Provided material START
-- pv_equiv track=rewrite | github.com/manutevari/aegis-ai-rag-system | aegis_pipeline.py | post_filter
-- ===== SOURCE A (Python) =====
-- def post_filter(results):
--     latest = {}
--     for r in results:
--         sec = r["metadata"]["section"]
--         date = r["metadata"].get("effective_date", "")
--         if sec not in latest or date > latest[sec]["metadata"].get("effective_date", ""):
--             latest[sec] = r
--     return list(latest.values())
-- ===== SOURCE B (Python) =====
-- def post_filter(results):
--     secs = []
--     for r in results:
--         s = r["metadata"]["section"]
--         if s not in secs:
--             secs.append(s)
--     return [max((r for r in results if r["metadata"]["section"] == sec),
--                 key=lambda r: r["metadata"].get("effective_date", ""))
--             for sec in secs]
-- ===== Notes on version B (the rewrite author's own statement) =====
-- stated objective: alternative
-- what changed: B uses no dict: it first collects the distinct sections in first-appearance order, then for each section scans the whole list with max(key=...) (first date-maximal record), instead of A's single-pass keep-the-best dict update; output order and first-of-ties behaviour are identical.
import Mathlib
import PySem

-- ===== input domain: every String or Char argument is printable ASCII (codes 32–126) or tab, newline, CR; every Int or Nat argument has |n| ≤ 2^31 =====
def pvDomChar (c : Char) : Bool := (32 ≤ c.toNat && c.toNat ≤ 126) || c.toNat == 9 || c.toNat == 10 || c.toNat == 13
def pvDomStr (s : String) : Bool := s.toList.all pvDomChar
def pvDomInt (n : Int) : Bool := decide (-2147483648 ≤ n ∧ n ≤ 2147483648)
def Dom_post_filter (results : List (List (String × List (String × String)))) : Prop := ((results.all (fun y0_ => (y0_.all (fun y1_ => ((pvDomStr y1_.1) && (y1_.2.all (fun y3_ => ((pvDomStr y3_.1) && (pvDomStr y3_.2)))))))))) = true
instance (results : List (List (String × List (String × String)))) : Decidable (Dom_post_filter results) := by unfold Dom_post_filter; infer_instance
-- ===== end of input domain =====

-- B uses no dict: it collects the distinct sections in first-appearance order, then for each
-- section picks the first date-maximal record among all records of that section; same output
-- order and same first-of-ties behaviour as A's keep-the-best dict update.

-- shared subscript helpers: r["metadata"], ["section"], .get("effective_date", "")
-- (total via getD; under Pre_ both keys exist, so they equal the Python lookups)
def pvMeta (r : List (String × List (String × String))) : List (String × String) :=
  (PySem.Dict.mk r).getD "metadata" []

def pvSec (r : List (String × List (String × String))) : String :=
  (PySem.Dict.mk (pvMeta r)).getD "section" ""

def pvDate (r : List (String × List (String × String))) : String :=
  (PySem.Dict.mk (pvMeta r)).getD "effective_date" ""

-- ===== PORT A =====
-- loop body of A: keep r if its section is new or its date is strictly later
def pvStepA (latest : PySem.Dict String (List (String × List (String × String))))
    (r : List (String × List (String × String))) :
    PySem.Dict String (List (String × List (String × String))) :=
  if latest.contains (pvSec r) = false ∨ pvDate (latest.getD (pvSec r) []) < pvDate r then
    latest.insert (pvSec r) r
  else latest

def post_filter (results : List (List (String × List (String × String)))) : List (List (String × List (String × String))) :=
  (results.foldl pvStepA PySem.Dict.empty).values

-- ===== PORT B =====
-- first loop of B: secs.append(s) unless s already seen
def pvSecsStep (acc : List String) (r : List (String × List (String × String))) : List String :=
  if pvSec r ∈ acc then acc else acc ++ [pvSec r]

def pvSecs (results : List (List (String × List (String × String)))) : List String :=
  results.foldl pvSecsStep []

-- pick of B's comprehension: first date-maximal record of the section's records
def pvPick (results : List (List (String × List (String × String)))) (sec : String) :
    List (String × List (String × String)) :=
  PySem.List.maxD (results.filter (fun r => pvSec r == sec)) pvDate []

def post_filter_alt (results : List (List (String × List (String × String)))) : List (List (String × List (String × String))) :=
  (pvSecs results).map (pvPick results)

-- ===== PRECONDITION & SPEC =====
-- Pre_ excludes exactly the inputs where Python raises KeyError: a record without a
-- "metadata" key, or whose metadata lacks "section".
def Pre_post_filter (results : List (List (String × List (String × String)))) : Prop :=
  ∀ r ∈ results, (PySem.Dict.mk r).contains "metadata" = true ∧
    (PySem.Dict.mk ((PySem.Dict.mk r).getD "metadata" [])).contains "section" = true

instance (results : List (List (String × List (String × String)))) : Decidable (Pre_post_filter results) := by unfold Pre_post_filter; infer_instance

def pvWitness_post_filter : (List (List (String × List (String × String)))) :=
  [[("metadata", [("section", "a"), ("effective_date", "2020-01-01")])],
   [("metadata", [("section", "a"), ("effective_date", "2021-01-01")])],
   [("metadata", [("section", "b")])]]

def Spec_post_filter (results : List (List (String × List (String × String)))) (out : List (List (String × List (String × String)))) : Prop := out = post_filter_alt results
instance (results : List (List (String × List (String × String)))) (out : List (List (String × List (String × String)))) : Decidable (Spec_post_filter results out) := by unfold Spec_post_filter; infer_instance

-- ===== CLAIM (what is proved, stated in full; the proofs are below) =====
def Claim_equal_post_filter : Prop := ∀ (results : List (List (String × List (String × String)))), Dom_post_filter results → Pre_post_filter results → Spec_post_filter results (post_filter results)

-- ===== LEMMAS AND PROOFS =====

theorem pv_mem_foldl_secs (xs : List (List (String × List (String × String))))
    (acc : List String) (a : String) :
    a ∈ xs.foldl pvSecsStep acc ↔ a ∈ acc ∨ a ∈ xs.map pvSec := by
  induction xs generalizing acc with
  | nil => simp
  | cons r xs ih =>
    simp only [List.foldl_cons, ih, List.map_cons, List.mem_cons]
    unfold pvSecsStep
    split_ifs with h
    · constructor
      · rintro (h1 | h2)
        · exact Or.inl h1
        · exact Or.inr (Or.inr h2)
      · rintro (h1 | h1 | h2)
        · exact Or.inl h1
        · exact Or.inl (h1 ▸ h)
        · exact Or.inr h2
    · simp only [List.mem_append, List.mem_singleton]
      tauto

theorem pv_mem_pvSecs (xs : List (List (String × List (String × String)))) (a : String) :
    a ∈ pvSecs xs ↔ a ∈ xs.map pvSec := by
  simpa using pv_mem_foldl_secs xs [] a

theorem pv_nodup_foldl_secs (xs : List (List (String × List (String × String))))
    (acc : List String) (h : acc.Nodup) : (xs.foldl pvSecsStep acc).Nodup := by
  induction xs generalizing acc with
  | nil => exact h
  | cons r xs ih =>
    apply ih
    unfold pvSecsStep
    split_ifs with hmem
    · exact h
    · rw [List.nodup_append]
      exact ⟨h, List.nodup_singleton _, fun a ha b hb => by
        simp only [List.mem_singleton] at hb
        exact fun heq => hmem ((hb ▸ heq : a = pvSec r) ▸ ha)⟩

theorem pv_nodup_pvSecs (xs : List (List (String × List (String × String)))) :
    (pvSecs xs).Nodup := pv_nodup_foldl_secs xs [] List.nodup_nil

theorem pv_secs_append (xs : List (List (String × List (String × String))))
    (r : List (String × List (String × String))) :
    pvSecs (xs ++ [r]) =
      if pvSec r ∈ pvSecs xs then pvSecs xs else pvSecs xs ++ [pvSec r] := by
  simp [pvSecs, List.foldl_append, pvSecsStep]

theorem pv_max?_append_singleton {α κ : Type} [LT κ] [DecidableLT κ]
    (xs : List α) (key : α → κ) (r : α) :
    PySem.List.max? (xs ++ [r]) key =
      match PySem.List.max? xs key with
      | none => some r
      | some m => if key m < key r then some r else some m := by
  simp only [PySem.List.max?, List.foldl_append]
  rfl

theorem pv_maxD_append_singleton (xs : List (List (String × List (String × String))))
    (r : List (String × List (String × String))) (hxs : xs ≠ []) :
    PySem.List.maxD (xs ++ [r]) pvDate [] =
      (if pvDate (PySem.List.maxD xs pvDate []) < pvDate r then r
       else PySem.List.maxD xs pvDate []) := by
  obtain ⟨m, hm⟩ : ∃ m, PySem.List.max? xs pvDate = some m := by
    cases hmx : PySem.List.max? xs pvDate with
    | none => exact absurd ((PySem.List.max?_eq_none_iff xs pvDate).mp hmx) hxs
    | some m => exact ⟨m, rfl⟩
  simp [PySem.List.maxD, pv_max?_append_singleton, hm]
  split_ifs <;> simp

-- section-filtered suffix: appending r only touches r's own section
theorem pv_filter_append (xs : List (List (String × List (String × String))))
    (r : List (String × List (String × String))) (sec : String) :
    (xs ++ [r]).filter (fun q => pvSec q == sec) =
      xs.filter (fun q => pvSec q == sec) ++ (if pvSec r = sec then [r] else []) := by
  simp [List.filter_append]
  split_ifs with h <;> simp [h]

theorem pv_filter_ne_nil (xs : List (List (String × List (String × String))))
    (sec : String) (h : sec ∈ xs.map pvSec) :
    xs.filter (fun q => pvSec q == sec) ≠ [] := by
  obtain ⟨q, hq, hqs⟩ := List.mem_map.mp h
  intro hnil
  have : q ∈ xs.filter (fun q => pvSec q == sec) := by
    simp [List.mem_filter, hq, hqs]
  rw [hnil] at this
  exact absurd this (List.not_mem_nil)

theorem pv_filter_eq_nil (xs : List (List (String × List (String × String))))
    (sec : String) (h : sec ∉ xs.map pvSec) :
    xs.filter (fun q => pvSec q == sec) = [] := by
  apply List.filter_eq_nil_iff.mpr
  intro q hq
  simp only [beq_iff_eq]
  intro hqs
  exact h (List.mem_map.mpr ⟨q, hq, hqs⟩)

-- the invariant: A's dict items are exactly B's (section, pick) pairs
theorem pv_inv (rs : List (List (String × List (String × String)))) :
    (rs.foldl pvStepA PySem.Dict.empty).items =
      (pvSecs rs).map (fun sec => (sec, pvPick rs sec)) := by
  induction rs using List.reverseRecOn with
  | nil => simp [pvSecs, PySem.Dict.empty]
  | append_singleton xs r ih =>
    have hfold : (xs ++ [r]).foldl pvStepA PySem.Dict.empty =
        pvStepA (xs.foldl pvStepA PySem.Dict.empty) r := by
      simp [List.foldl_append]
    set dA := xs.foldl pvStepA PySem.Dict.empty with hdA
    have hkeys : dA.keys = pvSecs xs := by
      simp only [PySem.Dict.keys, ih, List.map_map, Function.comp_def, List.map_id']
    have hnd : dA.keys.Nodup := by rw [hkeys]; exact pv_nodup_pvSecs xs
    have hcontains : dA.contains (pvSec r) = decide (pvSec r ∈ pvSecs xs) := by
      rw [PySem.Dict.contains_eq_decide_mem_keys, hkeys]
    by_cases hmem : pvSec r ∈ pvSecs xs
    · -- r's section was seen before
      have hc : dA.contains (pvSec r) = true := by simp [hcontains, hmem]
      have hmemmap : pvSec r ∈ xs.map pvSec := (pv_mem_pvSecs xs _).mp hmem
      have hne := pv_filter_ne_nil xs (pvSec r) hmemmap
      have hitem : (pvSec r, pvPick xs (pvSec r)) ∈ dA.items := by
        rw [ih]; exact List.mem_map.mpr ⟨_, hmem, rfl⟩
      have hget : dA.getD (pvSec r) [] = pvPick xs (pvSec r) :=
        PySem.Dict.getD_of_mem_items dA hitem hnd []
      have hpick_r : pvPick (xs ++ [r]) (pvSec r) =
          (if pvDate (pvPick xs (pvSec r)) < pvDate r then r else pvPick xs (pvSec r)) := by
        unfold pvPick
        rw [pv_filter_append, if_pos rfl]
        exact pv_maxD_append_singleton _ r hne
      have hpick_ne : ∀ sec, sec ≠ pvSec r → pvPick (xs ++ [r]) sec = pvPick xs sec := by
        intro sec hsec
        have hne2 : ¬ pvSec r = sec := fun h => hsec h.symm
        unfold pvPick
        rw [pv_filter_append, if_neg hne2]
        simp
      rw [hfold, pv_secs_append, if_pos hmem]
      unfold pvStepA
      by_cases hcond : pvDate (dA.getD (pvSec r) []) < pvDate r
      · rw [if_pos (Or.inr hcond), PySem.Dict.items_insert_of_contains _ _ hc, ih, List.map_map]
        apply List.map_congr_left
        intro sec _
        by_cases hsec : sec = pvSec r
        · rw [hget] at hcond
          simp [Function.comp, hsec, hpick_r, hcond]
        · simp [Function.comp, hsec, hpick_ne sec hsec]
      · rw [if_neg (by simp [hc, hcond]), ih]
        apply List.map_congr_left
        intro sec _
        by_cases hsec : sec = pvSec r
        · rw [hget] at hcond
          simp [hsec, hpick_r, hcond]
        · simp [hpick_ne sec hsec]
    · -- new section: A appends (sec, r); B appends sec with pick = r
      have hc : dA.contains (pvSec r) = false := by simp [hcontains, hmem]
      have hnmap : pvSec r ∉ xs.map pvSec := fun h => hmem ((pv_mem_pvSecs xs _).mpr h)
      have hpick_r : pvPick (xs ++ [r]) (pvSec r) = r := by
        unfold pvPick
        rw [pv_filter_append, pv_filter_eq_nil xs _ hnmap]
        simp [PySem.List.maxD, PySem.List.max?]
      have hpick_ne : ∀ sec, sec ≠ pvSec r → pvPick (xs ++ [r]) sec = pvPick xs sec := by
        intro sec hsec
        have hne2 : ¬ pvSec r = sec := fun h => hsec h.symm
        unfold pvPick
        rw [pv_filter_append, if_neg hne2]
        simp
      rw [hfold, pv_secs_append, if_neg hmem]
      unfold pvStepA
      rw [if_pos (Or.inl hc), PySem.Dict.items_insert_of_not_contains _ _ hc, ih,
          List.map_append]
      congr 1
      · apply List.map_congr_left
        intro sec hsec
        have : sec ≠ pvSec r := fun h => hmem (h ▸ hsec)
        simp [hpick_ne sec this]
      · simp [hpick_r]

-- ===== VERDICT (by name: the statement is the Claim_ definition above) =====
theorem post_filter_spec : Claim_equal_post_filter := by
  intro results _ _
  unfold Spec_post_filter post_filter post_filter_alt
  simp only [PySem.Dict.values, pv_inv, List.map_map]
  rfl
Provided material END
### Assignment
In the listing above, find the line with "was seen before" and the line with "with pick = r", then print exactly those two lines and every line between them, and nothing more.

### Exercise result
    · -- r's section was seen before
      have hc : dA.contains (pvSec r) = true := by simp [hcontains, hmem]
      have hmemmap : pvSec r ∈ xs.map pvSec := (pv_mem_pvSecs xs _).mp hmem
      have hne := pv_filter_ne_nil xs (pvSec r) hmemmap
      have hitem : (pvSec r, pvPick xs (pvSec r)) ∈ dA.items := by
        rw [ih]; exact List.mem_map.mpr ⟨_, hmem, rfl⟩
      have hget : dA.getD (pvSec r) [] = pvPick xs (pvSec r) :=
        PySem.Dict.getD_of_mem_items dA hitem hnd []
      have hpick_r : pvPick (xs ++ [r]) (pvSec r) =
          (if pvDate (pvPick xs (pvSec r)) < pvDate r then r else pvPick xs (pvSec r)) := by
        unfold pvPick
        rw [pv_filter_append, if_pos rfl]
        exact pv_maxD_append_singleton _ r hne
      have hpick_ne : ∀ sec, sec ≠ pvSec r → pvPick (xs ++ [r]) sec = pvPick xs sec := by
        intro sec hsec
        have hne2 : ¬ pvSec r = sec := fun h => hsec h.symm
        unfold pvPick
        rw [pv_filter_append, if_neg hne2]
        simp
      rw [hfold, pv_secs_append, if_pos hmem]
      unfold pvStepA
      by_cases hcond : pvDate (dA.getD (pvSec r) []) < pvDate r
      · rw [if_pos (Or.inr hcond), PySem.Dict.items_insert_of_contains _ _ hc, ih, List.map_map]
        apply List.map_congr_left
        intro sec _
        by_cases hsec : sec = pvSec r
        · rw [hget] at hcond
          simp [Function.comp, hsec, hpick_r, hcond]
        · simp [Function.comp, hsec, hpick_ne sec hsec]
      · rw [if_neg (by simp [hc, hcond]), ih]
        apply List.map_congr_left
        intro sec _
        by_cases hsec : sec = pvSec r
        · rw [hget] at hcond
          simp [hsec, hpick_r, hcond]
        · simp [hpick_ne sec hsec]
    · -- new section: A appends (sec, r); B appends sec with pick = r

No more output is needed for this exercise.